- Developer: Red Rat Software
- Publisher: Ocean Software
- Platforms: Amiga, Atari ST, MS-DOS, Super NES
- Release: 1992
- Genre: Puzzle-platform
- Mode: Single-player

= Push-Over (video game) =

1992 video game

Push-Over is a puzzle-platform game developed by Red Rat Software and published by Ocean Software in 1992 for the Amiga, Atari ST, MS-DOS, and the Super Nintendo Entertainment System. The game was sponsored by Smiths' British snack Quavers (now owned by Walkers), and the plot revolves around the then Quavers mascot Colin Curly losing his Quavers packets down a giant ant hill. The player is tasked with controlling G.I. Ant, a large soldier ant, to recover the Quavers by solving a series of puzzles. The Super NES version lacks the Quavers branding, and instead the aim is to recover bundles of cash dropped down the ant hill by Captain Rat.

==Gameplay==
The game consists of 100 levels of increasing complexity over nine different themed worlds. Each level features several interconnected platforms holding a number of "dominoes". The aim is to rearrange the dominoes, such that with a single push, all of the dominoes are toppled, thus opening the exit to the next level. There are 11 different types of domino, identified by red and yellow patterns, each with different actions. The player controls G.I. Ant, who can move certain dominoes by carrying them one at a time.

Various factors can result in failure to complete a level. As well as toppling all of the dominoes, the player must be able to access the exit door once the dominoes have fallen. For instance, the player will be unable to reach the exit if a ledge leading to the exit has been destroyed, or if a gap leading to the exit has not been bridged, or if a line of dominoes lie across the exit. G.I. Ant may die by falling from a large height, by falling off the bottom of the screen, or by being crushed under a falling domino. The player is then greeted with the message "You Failed, You Died" and has to restart the level. Also, the level will be failed if any dominoes are destroyed by landing one domino on top of another.

Each level has a time limit during which it must be completed. However, if the time runs out the player is still able to continue with the puzzle if they wish. By pausing the game once the time has run out, a small hint will be displayed, giving advice on how to complete the level. As a side note, the hint for level 98 informs the player that the game's designer cannot remember how to complete the level without trickery ("Use a drop! There is a way to make it work with a push, but I can't find it!").

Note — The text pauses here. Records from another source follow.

-- pv_equiv track=rewrite | github.com/estructuras-y-programacion-itba/practica-0-fbordalamensa | main.py | calcular_puntaje_categoria
-- ===== SOURCE A (Python) =====
-- def calcular_puntaje_categoria(lista_dados, cat_elegida, planto_primera_tirada):
--     dados = sorted(lista_dados)
--     puntaje = 0
--     entra = False
--
--     if cat_elegida == 'E':
--         if dados == [1, 2, 3, 4, 5] or dados == [2, 3, 4, 5, 6]:
--             puntaje = 20
--             if planto_primera_tirada:
--                 puntaje += 5
--             entra = True
--
--     elif cat_elegida == 'F':
--         if ((dados[0] == dados[1] == dados[2] and dados[3] == dados[4]) or
--             (dados[0] == dados[1] and dados[2] == dados[3] == dados[4])):
--             puntaje = 30
--             if planto_primera_tirada:
--                 puntaje += 5
--             entra = True
--
--     elif cat_elegida == 'P':
--         if (dados[0] == dados[1] == dados[2] == dados[3] or
--             dados[1] == dados[2] == dados[3] == dados[4]):
--             puntaje = 40
--             if planto_primera_tirada:
--                 puntaje += 5
--             entra = True
--
--     elif cat_elegida == 'G':
--         if dados[0] == dados[1] == dados[2] == dados[3] == dados[4]:
--             puntaje = 50
--             entra = True
--
--     elif cat_elegida == '1':
--         for elem in dados:
--             if elem == 1:
--                 puntaje += 1
--         if puntaje > 0:
--             entra = True
--
--     elif cat_elegida == '2':
--         for elem in dados:
--             if elem == 2:
--                 puntaje += 2
--         if puntaje > 0:
--             entra = True
--
--     elif cat_elegida == '3':
--         for elem in dados:
--             if elem == 3:
--                 puntaje += 3
--         if puntaje > 0:
--             entra = True
--
--     elif cat_elegida == '4':
--         for elem in dados:
--             if elem == 4:
--                 puntaje += 4
--         if puntaje > 0:
--             entra = True
--
--     elif cat_elegida == '5':
--         for elem in dados:
--             if elem == 5:
--                 puntaje += 5
--         if puntaje > 0:
--             entra = True
--
--     elif cat_elegida == '6':
--         for elem in dados:
--             if elem == 6:
--                 puntaje += 6
--         if puntaje > 0:
--             entra = True
--
--     return puntaje, entra
-- ===== SOURCE B (Python) =====
-- def calcular_puntaje_categoria(lista_dados, cat_elegida, planto_primera_tirada):
--     s = sorted(lista_dados)
--     # run-length encode the sorted dice: one (value, count) per distinct value
--     runs = []
--     for d in s:
--         if runs and runs[-1][0] == d:
--             runs[-1][1] += 1
--         else:
--             runs.append([d, 1])
--     patron = sorted(c for _, c in runs)
--     bonus = 5 if planto_primera_tirada else 0
--     if cat_elegida == 'E':
--         if s == [1, 2, 3, 4, 5] or s == [2, 3, 4, 5, 6]:
--             return 20 + bonus, True
--     elif cat_elegida == 'F':
--         if patron == [2, 3] or patron == [5]:
--             return 30 + bonus, True
--     elif cat_elegida == 'P':
--         if patron and patron[-1] >= 4:
--             return 40 + bonus, True
--     elif cat_elegida == 'G':
--         if patron == [5]:
--             return 50, True
--     elif cat_elegida in ('1', '2', '3', '4', '5', '6'):
--         v = int(cat_elegida)
--         c = lista_dados.count(v)
--         return c * v, c > 0
--     return 0, False
-- ===== Notes on version B (the rewrite author's own statement) =====
-- stated objective: simpler
-- what changed: B replaces A's sorted-index equality chains by a run-length encoding of the sorted dice and dispatches F/P/G on the sorted count pattern ([2,3]/[5], max count >= 4, [5]); the six digit categories collapse into one branch computing count(v)*v instead of six copy-pasted accumulation loops.
-- outside the precondition, e.g. on calcular_puntaje_categoria([2, 2, 2, 3, 3, 9], 'F', False): A returns (30, True), B returns (0, False); on calcular_puntaje_categoria([1, 1, 1, 1, 1, 2], 'G', False): A returns (50, True), B returns (0, False); on calcular_puntaje_categoria([1, 1, 1], 'P', False): A raises IndexError, B returns (0, False)
import Mathlib
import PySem

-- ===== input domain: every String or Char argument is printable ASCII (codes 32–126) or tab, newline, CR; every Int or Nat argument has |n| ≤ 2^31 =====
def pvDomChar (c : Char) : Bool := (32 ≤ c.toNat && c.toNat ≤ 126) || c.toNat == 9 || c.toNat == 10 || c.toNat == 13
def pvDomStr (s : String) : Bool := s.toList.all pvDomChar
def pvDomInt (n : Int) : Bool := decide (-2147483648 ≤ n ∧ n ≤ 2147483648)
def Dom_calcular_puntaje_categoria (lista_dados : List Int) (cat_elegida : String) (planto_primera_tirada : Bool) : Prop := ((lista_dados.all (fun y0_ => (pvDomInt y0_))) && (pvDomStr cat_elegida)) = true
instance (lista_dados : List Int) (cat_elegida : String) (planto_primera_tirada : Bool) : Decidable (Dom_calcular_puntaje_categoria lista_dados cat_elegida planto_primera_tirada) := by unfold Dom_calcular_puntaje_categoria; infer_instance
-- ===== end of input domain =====

-- B replaces A's sorted-index equality chains by a run-length pattern dispatch (simpler, not faster).

-- ===== PORT A =====
-- 'puntaje += v for elem == v' loop of the digit categories, as a fold
def pvDigitLoopA (dados : List Int) (v : Int) : Int :=
  dados.foldl (fun acc elem => if elem = v then acc + v else acc) 0

def calcular_puntaje_categoria (lista_dados : List Int) (cat_elegida : String) (planto_primera_tirada : Bool) : Int × Bool :=
  let dados := PySem.List.sorted lista_dados (fun x => x) false
  if cat_elegida == "E" then
    if dados = [1, 2, 3, 4, 5] ∨ dados = [2, 3, 4, 5, 6] then
      ((if planto_primera_tirada then (20 : Int) + 5 else 20), true)
    else (0, false)
  else if cat_elegida == "F" then
    -- dados[0] … dados[4]; 'none' is Python's IndexError, excluded by Pre_
    match PySem.List.pyGet? dados 0, PySem.List.pyGet? dados 1, PySem.List.pyGet? dados 2,
          PySem.List.pyGet? dados 3, PySem.List.pyGet? dados 4 with
    | some d0, some d1, some d2, some d3, some d4 =>
      if (d0 = d1 ∧ d1 = d2 ∧ d3 = d4) ∨ (d0 = d1 ∧ d2 = d3 ∧ d3 = d4) then
        ((if planto_primera_tirada then (30 : Int) + 5 else 30), true)
      else (0, false)
    | _, _, _, _, _ => (0, false)
  else if cat_elegida == "P" then
    match PySem.List.pyGet? dados 0, PySem.List.pyGet? dados 1, PySem.List.pyGet? dados 2,
          PySem.List.pyGet? dados 3, PySem.List.pyGet? dados 4 with
    | some d0, some d1, some d2, some d3, some d4 =>
      if (d0 = d1 ∧ d1 = d2 ∧ d2 = d3) ∨ (d1 = d2 ∧ d2 = d3 ∧ d3 = d4) then
        ((if planto_primera_tirada then (40 : Int) + 5 else 40), true)
      else (0, false)
    | _, _, _, _, _ => (0, false)
  else if cat_elegida == "G" then
    match PySem.List.pyGet? dados 0, PySem.List.pyGet? dados 1, PySem.List.pyGet? dados 2,
          PySem.List.pyGet? dados 3, PySem.List.pyGet? dados 4 with
    | some d0, some d1, some d2, some d3, some d4 =>
      if d0 = d1 ∧ d1 = d2 ∧ d2 = d3 ∧ d3 = d4 then ((50 : Int), true) else (0, false)
    | _, _, _, _, _ => (0, false)
  else if cat_elegida == "1" then
    let puntaje := pvDigitLoopA dados 1; (puntaje, decide (puntaje > 0))
  else if cat_elegida == "2" then
    let puntaje := pvDigitLoopA dados 2; (puntaje, decide (puntaje > 0))
  else if cat_elegida == "3" then
    let puntaje := pvDigitLoopA dados 3; (puntaje, decide (puntaje > 0))
  else if cat_elegida == "4" then
    let puntaje := pvDigitLoopA dados 4; (puntaje, decide (puntaje > 0))
  else if cat_elegida == "5" then
    let puntaje := pvDigitLoopA dados 5; (puntaje, decide (puntaje > 0))
  else if cat_elegida == "6" then
    let puntaje := pvDigitLoopA dados 6; (puntaje, decide (puntaje > 0))
  else (0, false)

-- ===== PORT B =====
-- run-length encoding of the sorted dice (Source B's 'runs' loop, one (value, count) per run)
def pvRuns (s : List Int) : List (Int × Int) :=
  s.foldl (fun runs d =>
    match runs.getLast? with
    | some (v, c) => if v = d then runs.dropLast ++ [(v, c + 1)] else runs ++ [(d, 1)]
    | none => [(d, 1)]) []

def calcular_puntaje_categoria_alt (lista_dados : List Int) (cat_elegida : String) (planto_primera_tirada : Bool) : Int × Bool :=
  let s := PySem.List.sorted lista_dados (fun x => x) false
  let runs := pvRuns s
  let patron := PySem.List.sorted (runs.map (fun r => r.2)) (fun x => x) false
  let bonus : Int := if planto_primera_tirada then 5 else 0
  if cat_elegida == "E" then
    if s = [1, 2, 3, 4, 5] ∨ s = [2, 3, 4, 5, 6] then (20 + bonus, true) else (0, false)
  else if cat_elegida == "F" then
    if patron = [2, 3] ∨ patron = [5] then (30 + bonus, true) else (0, false)
  else if cat_elegida == "P" then
    match patron.getLast? with           -- 'patron and patron[-1] >= 4'
    | some m => if m ≥ 4 then (40 + bonus, true) else (0, false)
    | none => (0, false)
  else if cat_elegida == "G" then
    if patron = [5] then (50, true) else (0, false)
  else if cat_elegida ∈ ["1", "2", "3", "4", "5", "6"] then
    match PySem.Int.ofStr? cat_elegida with   -- int(cat_elegida); always succeeds on these six strings
    | some v => let c := lista_dados.count v; ((c : Int) * v, decide (c > 0))
    | none => (0, false)
  else (0, false)

-- ===== PRECONDITION & SPEC =====
-- Pre_ requires exactly five dice for categories F/P/G (the game's hand size): with fewer
-- dice A raises IndexError, and a hand of more than five dice is outside the game's domain
-- (there A's index tests read only the first five sorted dice).
def Pre_calcular_puntaje_categoria (lista_dados : List Int) (cat_elegida : String) (planto_primera_tirada : Bool) : Prop :=
  (cat_elegida = "F" ∨ cat_elegida = "P" ∨ cat_elegida = "G") → lista_dados.length = 5
instance (lista_dados : List Int) (cat_elegida : String) (planto_primera_tirada : Bool) : Decidable (Pre_calcular_puntaje_categoria lista_dados cat_elegida planto_primera_tirada) := by unfold Pre_calcular_puntaje_categoria; infer_instance

def pvWitness_calcular_puntaje_categoria : List Int × String × Bool := ([2, 2, 5, 2, 2], "P", true)

def Spec_calcular_puntaje_categoria (lista_dados : List Int) (cat_elegida : String) (planto_primera_tirada : Bool) (out : Int × Bool) : Prop := out = calcular_puntaje_categoria_alt lista_dados cat_elegida planto_primera_tirada
instance (lista_dados : List Int) (cat_elegida : String) (planto_primera_tirada : Bool) (out : Int × Bool) : Decidable (Spec_calcular_puntaje_categoria lista_dados cat_elegida planto_primera_tirada out) := by unfold Spec_calcular_puntaje_categoria; infer_instance

-- ===== CLAIM (what is proved, stated in full; the proofs are below) =====
def Claim_equal_calcular_puntaje_categoria : Prop := ∀ (lista_dados : List Int) (cat_elegida : String) (planto_primera_tirada : Bool), Dom_calcular_puntaje_categoria lista_dados cat_elegida planto_primera_tirada → Pre_calcular_puntaje_categoria lista_dados cat_elegida planto_primera_tirada → Spec_calcular_puntaje_categoria lista_dados cat_elegida planto_primera_tirada (calcular_puntaje_categoria lista_dados cat_elegida planto_primera_tirada)

-- ===== LEMMAS AND PROOFS =====

-- holds for every accumulator value; used by pvDigitLoopA_eq_count
theorem pvDigitLoopA_gen (l : List Int) (v a : Int) :
    l.foldl (fun acc elem => if elem = v then acc + v else acc) a = a + (l.count v : Int) * v := by
  induction l generalizing a with
  | nil => simp
  | cons x t ih =>
    by_cases h : x = v <;> simp [h, ih]
    ring

-- A's digit loop over any list is the die value times the count of that value
theorem pvDigitLoopA_eq_count (l : List Int) (v : Int) :
    pvDigitLoopA l v = (l.count v : Int) * v := by
  simpa using pvDigitLoopA_gen l v 0

-- a list of length 5 is a 5-element literal
theorem pvLen5 {A : Type} (xs : List A) (h : xs.length = 5) : ∃ a b c d e, xs = [a, b, c, d, e] := by
  rcases xs with _|⟨a,_|⟨b,_|⟨c,_|⟨d,_|⟨e,_|⟨f,t⟩⟩⟩⟩⟩⟩ <;> simp at h
  exact ⟨a, b, c, d, e, rfl⟩

-- counting over the sorted list is counting over the original list
theorem pvCount_sorted (l : List Int) (v : Int) :
    (PySem.List.sorted l (fun x => x) false).count v = l.count v :=
  (PySem.List.sorted_perm l (fun x => x) false).count_eq v

-- ===== VERDICT (by name: the statement is the Claim_ definition above) =====
set_option maxHeartbeats 4000000 in
theorem calcular_puntaje_categoria_spec : Claim_equal_calcular_puntaje_categoria := by
  intro l cat p _ hpre
  unfold Spec_calcular_puntaje_categoria
  by_cases hE : cat = "E"
  · subst hE
    cases p <;> simp [calcular_puntaje_categoria, calcular_puntaje_categoria_alt]
  by_cases hF : cat = "F"
  · subst hF
    obtain ⟨a, b, c, d, e, hsl⟩ :=
      pvLen5 (PySem.List.sorted l (fun x => x) false)
        (by rw [PySem.List.length_sorted]; exact hpre (Or.inl rfl))
    simp only [calcular_puntaje_categoria, calcular_puntaje_categoria_alt, hsl]
    simp only [pysem]
    by_cases hab : a = b <;> by_cases hbc : b = c <;> by_cases hcd : c = d <;> by_cases hde : d = e <;>
      subst_vars <;> cases p <;> simp_all [pvRuns] <;> decide
  by_cases hP : cat = "P"
  · subst hP
    obtain ⟨a, b, c, d, e, hsl⟩ :=
      pvLen5 (PySem.List.sorted l (fun x => x) false)
        (by rw [PySem.List.length_sorted]; exact hpre (Or.inr (Or.inl rfl)))
    simp only [calcular_puntaje_categoria, calcular_puntaje_categoria_alt, hsl]
    simp only [pysem]
    by_cases hab : a = b <;> by_cases hbc : b = c <;> by_cases hcd : c = d <;> by_cases hde : d = e <;>
      subst_vars <;> cases p <;> simp_all [pvRuns] <;> decide
  by_cases hG : cat = "G"
  · subst hG
    obtain ⟨a, b, c, d, e, hsl⟩ :=
      pvLen5 (PySem.List.sorted l (fun x => x) false)
        (by rw [PySem.List.length_sorted]; exact hpre (Or.inr (Or.inr rfl)))
    simp only [calcular_puntaje_categoria, calcular_puntaje_categoria_alt, hsl]
    simp only [pysem]
    by_cases hab : a = b <;> by_cases hbc : b = c <;> by_cases hcd : c = d <;> by_cases hde : d = e <;>
      subst_vars <;> cases p <;> simp_all [pvRuns] <;> decide
  by_cases h1 : cat = "1"
  · subst h1
    simp [calcular_puntaje_categoria, calcular_puntaje_categoria_alt,
          pvDigitLoopA_eq_count, pvCount_sorted, PySem.Int.ofStr?,
          show PySem.Int.ofChars? ['1'] = some 1 from by decide]
  by_cases h2 : cat = "2"
  · subst h2
    simp [calcular_puntaje_categoria, calcular_puntaje_categoria_alt,
          pvDigitLoopA_eq_count, pvCount_sorted, PySem.Int.ofStr?,
          show PySem.Int.ofChars? ['2'] = some 2 from by decide]
  by_cases h3 : cat = "3"
  · subst h3
    simp [calcular_puntaje_categoria, calcular_puntaje_categoria_alt,
          pvDigitLoopA_eq_count, pvCount_sorted, PySem.Int.ofStr?,
          show PySem.Int.ofChars? ['3'] = some 3 from by decide]
  by_cases h4 : cat = "4"
  · subst h4
    simp [calcular_puntaje_categoria, calcular_puntaje_categoria_alt,
          pvDigitLoopA_eq_count, pvCount_sorted, PySem.Int.ofStr?,
          show PySem.Int.ofChars? ['4'] = some 4 from by decide]
  by_cases h5 : cat = "5"
  · subst h5
    simp [calcular_puntaje_categoria, calcular_puntaje_categoria_alt,
          pvDigitLoopA_eq_count, pvCount_sorted, PySem.Int.ofStr?,
          show PySem.Int.ofChars? ['5'] = some 5 from by decide]
  by_cases h6 : cat = "6"
  · subst h6
    simp [calcular_puntaje_categoria, calcular_puntaje_categoria_alt,
          pvDigitLoopA_eq_count, pvCount_sorted, PySem.Int.ofStr?,
          show PySem.Int.ofChars? ['6'] = some 6 from by decide]
  · simp [calcular_puntaje_categoria, calcular_puntaje_categoria_alt,
          hE, hF, hP, hG, h1, h2, h3, h4, h5, h6]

The themed worlds, in order, are an industrial complex, an Aztec world, a space station, an electronic world, a Greek temple, a medieval castle, a Meccano-inspired world, a dungeon and a Japanese temple. Each world has 11 levels, making a total of 99 regular levels. A packet of Colin's Quavers is retrieved after each world, with nine packets in all to be collected. Many of the early levels are tutorials demonstrating how each type of domino will act. Often there is only a single solution to each level, though some levels have multiple solutions. The final level, level 100, must be completed using dominoes with hidden markings.

A password system allows the player to continue an earlier game, without having to restart from the first level. Additionally, upon completing a level the player gains a token, which once a level has been failed, allows the player to return to the point before the domino push, rather than having to return to the initial state of the level.

==Development==
Creative differences between Red Rat Software and Ocean Software around branding and graphical changes overshadowed this title and a breakdown between both parties occurred once legal action was taken by Red Rat Software to regain creative control/claim a breach of contract. The legal battle led to the downfall of Red Rat Software, who were unable to fund continual legal costs vs the much deeper pockets of Ocean Software.

==Reception==

The game was reviewed in 1993 in Dragon #193 by Hartley, Patricia, and Kirk Lesser in the "Role of Computers" column. The reviewers gave the game 5 out of 5 stars.

Entertainment Weekly gave the game a B− and wrote that "The theme of Pushover (Ocean of America, for Super NES) is ingenious — players have to line up 10 kinds of dominoes, then get them all to fall with a single push — but the static execution will have small kids dozing off way before their bedtime."

Review scores
| Publication | Score |
|---|---|
| Dragon | 5/5 (Amiga) |
| Entertainment Weekly | B− (SNES) |

===Reviews===
- Amiga User International (Nov, 1992)
- ST Format (Oct, 1992)
- Amiga Action (Jul, 1992)
- ST Action (Mar, 1993)
- Amiga Format (Sep, 1992)
- The One Amiga (Jun, 1992)
- Power Play (Aug, 1992)
- Zero (Jul, 1992)
- Amiga Power (Jun, 1992)
- Amiga Joker (Sep, 1992)
- ST Format (Jan, 1994)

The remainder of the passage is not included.